> What needs to be done:
Which lines of the records hold the string "halt"? Report only how many of them there are.

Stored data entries
- Opening Delimiter -

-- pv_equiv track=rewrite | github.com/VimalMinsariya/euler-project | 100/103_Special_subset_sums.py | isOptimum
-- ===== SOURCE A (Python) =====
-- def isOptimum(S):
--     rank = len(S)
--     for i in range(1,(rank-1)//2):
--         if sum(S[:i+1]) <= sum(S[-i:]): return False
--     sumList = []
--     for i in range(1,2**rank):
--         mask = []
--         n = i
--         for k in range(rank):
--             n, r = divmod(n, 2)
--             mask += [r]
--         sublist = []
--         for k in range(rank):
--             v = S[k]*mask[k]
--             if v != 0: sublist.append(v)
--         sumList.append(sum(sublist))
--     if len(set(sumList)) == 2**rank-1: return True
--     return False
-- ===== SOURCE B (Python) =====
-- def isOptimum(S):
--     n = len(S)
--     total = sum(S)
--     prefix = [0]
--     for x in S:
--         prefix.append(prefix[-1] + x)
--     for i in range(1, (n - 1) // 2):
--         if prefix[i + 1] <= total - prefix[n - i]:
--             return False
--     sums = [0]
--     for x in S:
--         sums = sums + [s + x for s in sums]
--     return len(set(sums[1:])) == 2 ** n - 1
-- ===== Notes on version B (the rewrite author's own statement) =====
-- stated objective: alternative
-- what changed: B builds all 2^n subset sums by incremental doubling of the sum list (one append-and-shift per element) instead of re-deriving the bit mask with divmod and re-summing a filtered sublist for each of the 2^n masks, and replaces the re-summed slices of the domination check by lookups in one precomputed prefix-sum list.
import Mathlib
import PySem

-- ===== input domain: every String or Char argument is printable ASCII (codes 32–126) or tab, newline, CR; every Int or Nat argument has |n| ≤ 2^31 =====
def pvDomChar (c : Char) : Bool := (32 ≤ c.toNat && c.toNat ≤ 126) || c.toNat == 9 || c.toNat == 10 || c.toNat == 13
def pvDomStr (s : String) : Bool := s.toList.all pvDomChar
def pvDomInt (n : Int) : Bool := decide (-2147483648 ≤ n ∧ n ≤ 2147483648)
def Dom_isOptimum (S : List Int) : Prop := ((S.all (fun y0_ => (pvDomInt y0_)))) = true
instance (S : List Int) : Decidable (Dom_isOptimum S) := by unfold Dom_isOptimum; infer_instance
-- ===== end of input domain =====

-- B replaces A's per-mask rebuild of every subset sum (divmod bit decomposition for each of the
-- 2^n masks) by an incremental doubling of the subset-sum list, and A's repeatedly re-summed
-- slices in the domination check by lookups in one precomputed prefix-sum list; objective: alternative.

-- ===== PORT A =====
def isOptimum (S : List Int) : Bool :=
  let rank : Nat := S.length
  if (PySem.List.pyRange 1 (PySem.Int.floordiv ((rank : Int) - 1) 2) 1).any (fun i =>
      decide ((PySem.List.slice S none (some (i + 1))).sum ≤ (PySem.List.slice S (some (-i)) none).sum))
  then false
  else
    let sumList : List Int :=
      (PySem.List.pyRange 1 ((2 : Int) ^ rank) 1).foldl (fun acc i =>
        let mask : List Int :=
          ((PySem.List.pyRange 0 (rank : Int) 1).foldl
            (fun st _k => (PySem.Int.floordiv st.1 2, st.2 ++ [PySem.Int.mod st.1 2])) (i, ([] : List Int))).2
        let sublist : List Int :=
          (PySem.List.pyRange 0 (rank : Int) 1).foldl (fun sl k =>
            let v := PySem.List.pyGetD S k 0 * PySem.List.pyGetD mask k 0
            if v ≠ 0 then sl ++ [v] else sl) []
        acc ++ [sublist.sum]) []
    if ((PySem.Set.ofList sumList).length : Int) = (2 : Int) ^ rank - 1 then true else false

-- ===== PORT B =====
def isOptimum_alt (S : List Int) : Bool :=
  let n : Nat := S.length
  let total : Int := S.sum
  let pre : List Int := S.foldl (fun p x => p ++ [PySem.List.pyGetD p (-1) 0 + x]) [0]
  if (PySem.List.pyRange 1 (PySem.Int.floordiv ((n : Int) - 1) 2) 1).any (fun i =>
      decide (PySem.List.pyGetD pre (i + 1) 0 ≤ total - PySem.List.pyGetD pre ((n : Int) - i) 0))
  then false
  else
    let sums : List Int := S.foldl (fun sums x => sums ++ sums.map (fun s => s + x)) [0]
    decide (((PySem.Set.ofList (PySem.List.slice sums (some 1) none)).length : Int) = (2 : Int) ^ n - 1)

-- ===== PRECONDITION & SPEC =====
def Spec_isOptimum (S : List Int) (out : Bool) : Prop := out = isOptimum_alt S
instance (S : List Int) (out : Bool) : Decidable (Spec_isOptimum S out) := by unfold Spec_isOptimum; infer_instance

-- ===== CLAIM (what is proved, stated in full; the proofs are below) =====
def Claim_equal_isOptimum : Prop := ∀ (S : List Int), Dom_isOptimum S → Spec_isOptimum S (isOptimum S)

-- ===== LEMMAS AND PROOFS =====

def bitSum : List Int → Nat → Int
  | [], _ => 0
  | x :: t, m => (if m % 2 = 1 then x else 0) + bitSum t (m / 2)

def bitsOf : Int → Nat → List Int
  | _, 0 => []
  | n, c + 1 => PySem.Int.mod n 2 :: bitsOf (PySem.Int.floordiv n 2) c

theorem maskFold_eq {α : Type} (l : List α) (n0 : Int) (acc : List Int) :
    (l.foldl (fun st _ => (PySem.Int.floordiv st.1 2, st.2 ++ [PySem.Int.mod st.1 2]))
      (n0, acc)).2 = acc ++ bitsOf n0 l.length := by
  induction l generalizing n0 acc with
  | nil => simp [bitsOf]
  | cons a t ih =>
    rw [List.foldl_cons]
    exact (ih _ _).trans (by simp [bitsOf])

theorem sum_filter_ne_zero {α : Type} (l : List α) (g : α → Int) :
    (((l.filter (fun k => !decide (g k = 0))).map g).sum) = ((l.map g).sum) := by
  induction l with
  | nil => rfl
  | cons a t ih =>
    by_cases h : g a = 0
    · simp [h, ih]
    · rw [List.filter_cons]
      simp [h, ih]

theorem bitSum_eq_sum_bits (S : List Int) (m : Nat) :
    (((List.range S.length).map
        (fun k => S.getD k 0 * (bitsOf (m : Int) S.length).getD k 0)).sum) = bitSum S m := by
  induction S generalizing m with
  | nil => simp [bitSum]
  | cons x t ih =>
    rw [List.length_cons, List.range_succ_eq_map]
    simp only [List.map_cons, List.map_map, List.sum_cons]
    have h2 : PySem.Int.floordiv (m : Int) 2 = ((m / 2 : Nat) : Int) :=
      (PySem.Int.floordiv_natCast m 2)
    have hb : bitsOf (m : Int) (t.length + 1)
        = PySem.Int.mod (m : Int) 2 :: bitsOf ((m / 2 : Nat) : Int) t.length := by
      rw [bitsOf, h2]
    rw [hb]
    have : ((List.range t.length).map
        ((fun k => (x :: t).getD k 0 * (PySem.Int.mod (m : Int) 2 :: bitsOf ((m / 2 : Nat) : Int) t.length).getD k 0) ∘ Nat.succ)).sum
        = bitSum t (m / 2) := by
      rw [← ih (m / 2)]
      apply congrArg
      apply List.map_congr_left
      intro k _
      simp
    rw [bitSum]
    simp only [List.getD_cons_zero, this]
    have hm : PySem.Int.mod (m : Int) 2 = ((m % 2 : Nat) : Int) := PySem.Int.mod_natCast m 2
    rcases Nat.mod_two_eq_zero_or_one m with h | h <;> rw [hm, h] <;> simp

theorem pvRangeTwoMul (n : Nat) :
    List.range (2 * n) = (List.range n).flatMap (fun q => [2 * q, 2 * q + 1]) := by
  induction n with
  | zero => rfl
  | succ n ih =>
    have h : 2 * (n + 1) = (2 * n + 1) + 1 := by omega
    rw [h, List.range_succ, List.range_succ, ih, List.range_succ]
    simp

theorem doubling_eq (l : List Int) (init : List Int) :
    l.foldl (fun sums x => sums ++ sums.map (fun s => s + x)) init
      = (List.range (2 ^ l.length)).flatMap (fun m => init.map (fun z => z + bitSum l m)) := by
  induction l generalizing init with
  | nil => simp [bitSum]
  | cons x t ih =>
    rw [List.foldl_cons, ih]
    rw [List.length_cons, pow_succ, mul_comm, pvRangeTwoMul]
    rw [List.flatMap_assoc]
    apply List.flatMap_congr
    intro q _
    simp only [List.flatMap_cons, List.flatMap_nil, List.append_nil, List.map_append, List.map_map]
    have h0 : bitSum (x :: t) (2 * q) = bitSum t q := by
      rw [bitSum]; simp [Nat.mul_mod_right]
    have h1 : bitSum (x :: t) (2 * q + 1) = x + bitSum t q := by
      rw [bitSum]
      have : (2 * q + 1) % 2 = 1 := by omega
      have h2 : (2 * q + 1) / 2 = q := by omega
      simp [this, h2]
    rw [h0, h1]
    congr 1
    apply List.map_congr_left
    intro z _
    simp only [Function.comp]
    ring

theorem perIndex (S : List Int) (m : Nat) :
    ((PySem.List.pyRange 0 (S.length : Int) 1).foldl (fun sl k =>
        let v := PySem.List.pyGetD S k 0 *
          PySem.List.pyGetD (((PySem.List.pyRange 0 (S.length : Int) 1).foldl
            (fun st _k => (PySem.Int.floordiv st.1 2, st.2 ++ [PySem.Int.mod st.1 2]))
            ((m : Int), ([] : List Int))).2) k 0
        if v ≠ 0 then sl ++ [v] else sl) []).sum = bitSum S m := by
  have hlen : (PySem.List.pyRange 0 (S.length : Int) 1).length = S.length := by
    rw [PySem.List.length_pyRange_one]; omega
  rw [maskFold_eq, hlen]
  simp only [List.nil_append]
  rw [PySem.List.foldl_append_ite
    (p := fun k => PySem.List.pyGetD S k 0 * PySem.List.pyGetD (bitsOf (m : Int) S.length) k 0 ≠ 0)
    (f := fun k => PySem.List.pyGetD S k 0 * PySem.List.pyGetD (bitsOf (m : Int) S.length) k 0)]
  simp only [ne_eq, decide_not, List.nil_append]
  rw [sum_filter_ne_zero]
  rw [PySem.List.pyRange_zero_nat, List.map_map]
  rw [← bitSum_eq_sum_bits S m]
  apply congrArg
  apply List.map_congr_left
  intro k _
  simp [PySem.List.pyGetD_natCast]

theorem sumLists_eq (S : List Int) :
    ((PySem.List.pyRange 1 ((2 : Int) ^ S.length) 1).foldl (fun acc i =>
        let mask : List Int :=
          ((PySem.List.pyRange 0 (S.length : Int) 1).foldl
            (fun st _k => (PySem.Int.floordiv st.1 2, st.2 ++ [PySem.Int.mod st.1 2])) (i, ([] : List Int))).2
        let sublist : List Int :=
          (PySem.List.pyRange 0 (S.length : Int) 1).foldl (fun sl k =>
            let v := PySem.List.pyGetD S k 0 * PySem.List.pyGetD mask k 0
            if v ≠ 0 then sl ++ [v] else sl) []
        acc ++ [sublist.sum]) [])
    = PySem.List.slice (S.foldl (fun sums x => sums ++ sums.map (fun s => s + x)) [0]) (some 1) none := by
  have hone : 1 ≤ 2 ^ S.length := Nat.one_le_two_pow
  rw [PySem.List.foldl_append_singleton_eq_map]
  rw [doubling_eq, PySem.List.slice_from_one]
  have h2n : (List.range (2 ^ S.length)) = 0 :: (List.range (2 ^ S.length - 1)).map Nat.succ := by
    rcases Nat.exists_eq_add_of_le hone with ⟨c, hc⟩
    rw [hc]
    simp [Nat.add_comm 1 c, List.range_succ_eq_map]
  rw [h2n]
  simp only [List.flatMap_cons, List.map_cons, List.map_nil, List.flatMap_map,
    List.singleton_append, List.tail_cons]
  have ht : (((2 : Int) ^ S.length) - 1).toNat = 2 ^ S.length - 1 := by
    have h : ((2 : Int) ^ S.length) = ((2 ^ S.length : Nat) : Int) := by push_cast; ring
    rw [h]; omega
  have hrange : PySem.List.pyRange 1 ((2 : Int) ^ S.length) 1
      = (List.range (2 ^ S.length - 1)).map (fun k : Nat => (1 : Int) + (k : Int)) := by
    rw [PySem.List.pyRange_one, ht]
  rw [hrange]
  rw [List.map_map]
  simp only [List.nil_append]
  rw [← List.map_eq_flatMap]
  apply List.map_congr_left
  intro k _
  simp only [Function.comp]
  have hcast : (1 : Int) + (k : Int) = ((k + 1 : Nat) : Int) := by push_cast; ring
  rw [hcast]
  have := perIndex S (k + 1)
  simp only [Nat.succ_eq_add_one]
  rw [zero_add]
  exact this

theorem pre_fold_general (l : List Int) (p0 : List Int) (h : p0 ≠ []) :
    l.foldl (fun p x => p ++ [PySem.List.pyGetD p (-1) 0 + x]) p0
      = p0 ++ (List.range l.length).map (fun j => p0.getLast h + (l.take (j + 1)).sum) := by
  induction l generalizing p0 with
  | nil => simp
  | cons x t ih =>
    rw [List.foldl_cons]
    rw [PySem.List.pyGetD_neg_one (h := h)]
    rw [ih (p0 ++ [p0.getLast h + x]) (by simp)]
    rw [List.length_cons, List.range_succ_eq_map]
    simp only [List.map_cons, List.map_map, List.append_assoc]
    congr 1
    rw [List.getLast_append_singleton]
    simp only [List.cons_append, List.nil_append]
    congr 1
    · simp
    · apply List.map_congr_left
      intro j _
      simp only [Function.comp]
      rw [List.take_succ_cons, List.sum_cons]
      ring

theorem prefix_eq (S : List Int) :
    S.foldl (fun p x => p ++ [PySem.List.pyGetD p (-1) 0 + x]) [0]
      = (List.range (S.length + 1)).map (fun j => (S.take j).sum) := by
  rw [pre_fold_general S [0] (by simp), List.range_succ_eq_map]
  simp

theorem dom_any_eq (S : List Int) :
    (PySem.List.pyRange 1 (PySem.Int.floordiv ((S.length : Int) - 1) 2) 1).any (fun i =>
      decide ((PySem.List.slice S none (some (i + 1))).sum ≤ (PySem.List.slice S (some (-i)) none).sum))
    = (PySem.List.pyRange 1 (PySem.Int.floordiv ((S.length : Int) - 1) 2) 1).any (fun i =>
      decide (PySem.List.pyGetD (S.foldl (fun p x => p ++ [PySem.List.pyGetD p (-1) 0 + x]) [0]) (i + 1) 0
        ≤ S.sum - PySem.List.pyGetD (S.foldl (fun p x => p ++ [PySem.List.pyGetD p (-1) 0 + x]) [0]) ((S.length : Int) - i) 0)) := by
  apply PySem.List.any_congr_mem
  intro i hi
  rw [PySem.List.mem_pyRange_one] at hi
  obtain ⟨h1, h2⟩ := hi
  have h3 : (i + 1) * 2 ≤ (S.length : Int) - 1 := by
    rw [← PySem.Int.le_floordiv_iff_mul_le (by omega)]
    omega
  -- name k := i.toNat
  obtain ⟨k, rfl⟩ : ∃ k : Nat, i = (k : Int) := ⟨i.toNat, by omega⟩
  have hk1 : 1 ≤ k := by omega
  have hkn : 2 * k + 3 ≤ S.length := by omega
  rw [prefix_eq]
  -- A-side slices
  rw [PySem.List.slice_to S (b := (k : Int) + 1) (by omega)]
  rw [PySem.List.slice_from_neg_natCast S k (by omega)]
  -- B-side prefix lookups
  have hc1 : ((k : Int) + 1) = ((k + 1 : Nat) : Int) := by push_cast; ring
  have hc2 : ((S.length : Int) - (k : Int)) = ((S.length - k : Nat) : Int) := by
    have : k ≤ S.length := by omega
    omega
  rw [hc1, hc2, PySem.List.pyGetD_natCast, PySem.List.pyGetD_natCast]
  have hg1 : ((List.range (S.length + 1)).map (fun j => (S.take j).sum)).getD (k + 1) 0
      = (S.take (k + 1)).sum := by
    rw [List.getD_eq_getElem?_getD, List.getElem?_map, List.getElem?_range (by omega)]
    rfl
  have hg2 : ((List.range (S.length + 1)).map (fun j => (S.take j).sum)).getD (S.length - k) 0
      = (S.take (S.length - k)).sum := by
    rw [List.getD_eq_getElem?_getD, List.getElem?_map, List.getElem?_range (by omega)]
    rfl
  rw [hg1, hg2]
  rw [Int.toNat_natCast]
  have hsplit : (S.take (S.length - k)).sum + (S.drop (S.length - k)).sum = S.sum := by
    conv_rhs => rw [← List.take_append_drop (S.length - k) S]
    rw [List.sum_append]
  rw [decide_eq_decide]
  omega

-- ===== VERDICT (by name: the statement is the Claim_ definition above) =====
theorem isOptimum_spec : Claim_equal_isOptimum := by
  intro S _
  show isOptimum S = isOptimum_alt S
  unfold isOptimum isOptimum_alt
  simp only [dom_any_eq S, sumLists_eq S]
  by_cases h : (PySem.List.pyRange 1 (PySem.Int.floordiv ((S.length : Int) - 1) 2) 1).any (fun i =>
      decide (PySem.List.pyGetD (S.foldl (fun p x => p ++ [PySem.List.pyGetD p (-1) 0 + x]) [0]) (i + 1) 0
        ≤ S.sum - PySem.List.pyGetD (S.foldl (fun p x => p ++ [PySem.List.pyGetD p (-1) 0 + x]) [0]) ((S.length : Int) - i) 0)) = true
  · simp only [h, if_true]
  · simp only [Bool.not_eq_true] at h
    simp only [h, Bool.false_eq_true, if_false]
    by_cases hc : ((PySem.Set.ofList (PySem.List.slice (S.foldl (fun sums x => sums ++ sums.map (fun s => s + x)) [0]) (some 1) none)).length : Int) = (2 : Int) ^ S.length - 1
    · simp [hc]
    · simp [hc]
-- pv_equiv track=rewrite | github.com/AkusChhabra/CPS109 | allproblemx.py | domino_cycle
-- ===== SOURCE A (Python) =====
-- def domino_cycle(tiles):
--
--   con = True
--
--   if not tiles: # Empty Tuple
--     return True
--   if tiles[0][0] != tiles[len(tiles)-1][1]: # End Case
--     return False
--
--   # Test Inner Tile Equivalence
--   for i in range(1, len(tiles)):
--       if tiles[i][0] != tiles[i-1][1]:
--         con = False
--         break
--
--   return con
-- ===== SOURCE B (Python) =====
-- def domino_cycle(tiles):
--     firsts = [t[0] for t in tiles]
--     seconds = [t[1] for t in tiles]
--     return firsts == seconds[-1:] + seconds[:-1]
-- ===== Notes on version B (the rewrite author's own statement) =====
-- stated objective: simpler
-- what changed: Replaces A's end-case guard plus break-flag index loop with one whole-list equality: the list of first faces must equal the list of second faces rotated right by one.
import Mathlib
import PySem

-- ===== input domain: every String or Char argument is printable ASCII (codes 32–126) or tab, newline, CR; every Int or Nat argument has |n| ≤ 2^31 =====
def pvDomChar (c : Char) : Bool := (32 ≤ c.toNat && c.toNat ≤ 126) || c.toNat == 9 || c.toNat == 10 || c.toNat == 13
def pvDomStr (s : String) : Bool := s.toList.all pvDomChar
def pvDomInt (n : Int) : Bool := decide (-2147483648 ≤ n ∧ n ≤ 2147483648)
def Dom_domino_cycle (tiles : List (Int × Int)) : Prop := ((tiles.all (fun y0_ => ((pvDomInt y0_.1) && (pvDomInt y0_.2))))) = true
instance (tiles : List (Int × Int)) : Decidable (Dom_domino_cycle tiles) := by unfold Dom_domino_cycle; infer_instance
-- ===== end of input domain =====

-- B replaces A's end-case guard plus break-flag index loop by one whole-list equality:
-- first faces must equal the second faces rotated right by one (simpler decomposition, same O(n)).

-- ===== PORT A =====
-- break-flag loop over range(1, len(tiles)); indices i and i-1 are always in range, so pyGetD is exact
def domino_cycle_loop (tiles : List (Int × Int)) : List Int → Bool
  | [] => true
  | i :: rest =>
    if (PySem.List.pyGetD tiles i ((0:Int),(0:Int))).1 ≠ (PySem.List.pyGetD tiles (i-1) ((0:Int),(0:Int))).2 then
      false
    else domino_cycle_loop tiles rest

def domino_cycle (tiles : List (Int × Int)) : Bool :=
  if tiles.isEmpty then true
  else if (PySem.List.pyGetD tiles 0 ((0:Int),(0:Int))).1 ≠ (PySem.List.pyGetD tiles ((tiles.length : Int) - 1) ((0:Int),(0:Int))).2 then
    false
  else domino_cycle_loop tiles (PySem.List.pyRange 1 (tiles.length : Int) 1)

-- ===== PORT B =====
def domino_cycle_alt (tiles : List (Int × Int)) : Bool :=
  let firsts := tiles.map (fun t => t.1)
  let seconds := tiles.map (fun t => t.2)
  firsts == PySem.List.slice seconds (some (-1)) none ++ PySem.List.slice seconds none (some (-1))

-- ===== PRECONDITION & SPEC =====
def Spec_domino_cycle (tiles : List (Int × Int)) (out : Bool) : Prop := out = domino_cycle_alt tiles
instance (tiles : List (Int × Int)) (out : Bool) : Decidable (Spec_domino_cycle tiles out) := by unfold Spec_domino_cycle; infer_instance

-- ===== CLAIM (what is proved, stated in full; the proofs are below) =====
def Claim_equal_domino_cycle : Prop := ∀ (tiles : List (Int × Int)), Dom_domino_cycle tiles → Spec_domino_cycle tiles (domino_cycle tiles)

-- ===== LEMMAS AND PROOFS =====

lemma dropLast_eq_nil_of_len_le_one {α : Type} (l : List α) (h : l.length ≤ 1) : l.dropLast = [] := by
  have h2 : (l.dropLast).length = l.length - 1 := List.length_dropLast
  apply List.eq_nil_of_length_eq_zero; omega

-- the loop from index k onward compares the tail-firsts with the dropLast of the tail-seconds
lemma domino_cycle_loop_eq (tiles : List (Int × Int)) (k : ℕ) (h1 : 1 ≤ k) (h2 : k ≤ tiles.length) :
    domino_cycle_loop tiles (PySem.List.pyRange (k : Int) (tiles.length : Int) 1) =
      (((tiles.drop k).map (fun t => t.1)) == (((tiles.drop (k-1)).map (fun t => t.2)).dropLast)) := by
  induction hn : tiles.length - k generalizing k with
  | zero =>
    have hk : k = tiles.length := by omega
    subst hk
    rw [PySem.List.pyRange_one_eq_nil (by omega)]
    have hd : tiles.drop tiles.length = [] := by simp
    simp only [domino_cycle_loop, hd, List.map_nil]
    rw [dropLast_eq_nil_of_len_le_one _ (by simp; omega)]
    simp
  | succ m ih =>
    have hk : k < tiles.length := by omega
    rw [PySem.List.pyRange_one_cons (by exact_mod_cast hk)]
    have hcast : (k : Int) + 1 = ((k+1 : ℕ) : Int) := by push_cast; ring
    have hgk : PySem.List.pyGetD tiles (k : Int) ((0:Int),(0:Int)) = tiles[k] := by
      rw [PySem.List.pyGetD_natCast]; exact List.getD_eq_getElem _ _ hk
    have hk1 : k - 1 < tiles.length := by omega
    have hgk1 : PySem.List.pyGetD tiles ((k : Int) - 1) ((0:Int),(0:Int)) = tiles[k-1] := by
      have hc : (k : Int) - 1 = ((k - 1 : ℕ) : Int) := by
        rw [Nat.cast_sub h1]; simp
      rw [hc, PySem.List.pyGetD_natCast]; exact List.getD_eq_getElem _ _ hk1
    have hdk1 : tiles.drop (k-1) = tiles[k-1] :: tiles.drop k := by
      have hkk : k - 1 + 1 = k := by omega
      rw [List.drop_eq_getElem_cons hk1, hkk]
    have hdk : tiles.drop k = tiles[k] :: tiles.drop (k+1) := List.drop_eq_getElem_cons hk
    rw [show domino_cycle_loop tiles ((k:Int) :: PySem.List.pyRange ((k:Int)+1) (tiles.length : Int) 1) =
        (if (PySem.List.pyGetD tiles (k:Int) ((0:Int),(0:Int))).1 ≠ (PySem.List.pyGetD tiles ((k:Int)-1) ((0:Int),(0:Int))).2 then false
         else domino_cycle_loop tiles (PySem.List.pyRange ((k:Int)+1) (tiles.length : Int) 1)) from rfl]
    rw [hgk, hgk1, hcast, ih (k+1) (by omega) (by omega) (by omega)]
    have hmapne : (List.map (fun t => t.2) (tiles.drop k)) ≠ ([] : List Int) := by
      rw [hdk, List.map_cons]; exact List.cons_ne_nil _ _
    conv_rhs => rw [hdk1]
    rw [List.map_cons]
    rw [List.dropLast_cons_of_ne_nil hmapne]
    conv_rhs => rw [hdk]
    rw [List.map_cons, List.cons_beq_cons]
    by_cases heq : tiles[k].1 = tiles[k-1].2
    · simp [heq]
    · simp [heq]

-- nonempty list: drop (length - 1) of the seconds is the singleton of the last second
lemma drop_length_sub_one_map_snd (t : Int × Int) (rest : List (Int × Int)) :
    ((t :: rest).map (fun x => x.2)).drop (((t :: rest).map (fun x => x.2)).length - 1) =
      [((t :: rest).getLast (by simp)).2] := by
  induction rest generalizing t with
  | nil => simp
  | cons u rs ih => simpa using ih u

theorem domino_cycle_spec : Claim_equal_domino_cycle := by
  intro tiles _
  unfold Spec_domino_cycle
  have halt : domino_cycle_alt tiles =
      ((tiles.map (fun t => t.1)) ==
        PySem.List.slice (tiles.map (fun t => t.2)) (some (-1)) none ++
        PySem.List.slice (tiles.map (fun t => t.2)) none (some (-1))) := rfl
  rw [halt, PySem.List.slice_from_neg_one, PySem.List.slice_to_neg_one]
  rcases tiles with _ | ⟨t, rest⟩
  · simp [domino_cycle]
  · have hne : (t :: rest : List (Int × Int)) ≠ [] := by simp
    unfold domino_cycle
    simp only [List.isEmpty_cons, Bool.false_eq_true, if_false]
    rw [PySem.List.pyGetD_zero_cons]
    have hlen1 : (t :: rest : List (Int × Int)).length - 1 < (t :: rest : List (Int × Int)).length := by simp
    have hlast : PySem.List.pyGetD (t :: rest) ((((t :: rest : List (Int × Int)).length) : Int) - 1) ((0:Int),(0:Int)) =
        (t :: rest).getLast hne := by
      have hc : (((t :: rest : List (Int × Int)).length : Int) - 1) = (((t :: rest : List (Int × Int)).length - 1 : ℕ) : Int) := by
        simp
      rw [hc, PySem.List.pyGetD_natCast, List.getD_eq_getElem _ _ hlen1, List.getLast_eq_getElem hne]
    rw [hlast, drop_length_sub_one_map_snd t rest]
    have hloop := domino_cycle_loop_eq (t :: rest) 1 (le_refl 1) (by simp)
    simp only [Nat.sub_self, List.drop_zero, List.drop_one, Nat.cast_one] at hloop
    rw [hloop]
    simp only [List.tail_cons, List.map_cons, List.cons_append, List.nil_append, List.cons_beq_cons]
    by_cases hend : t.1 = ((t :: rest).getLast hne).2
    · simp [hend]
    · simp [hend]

- Closing Delimiter -

> Task solution:
2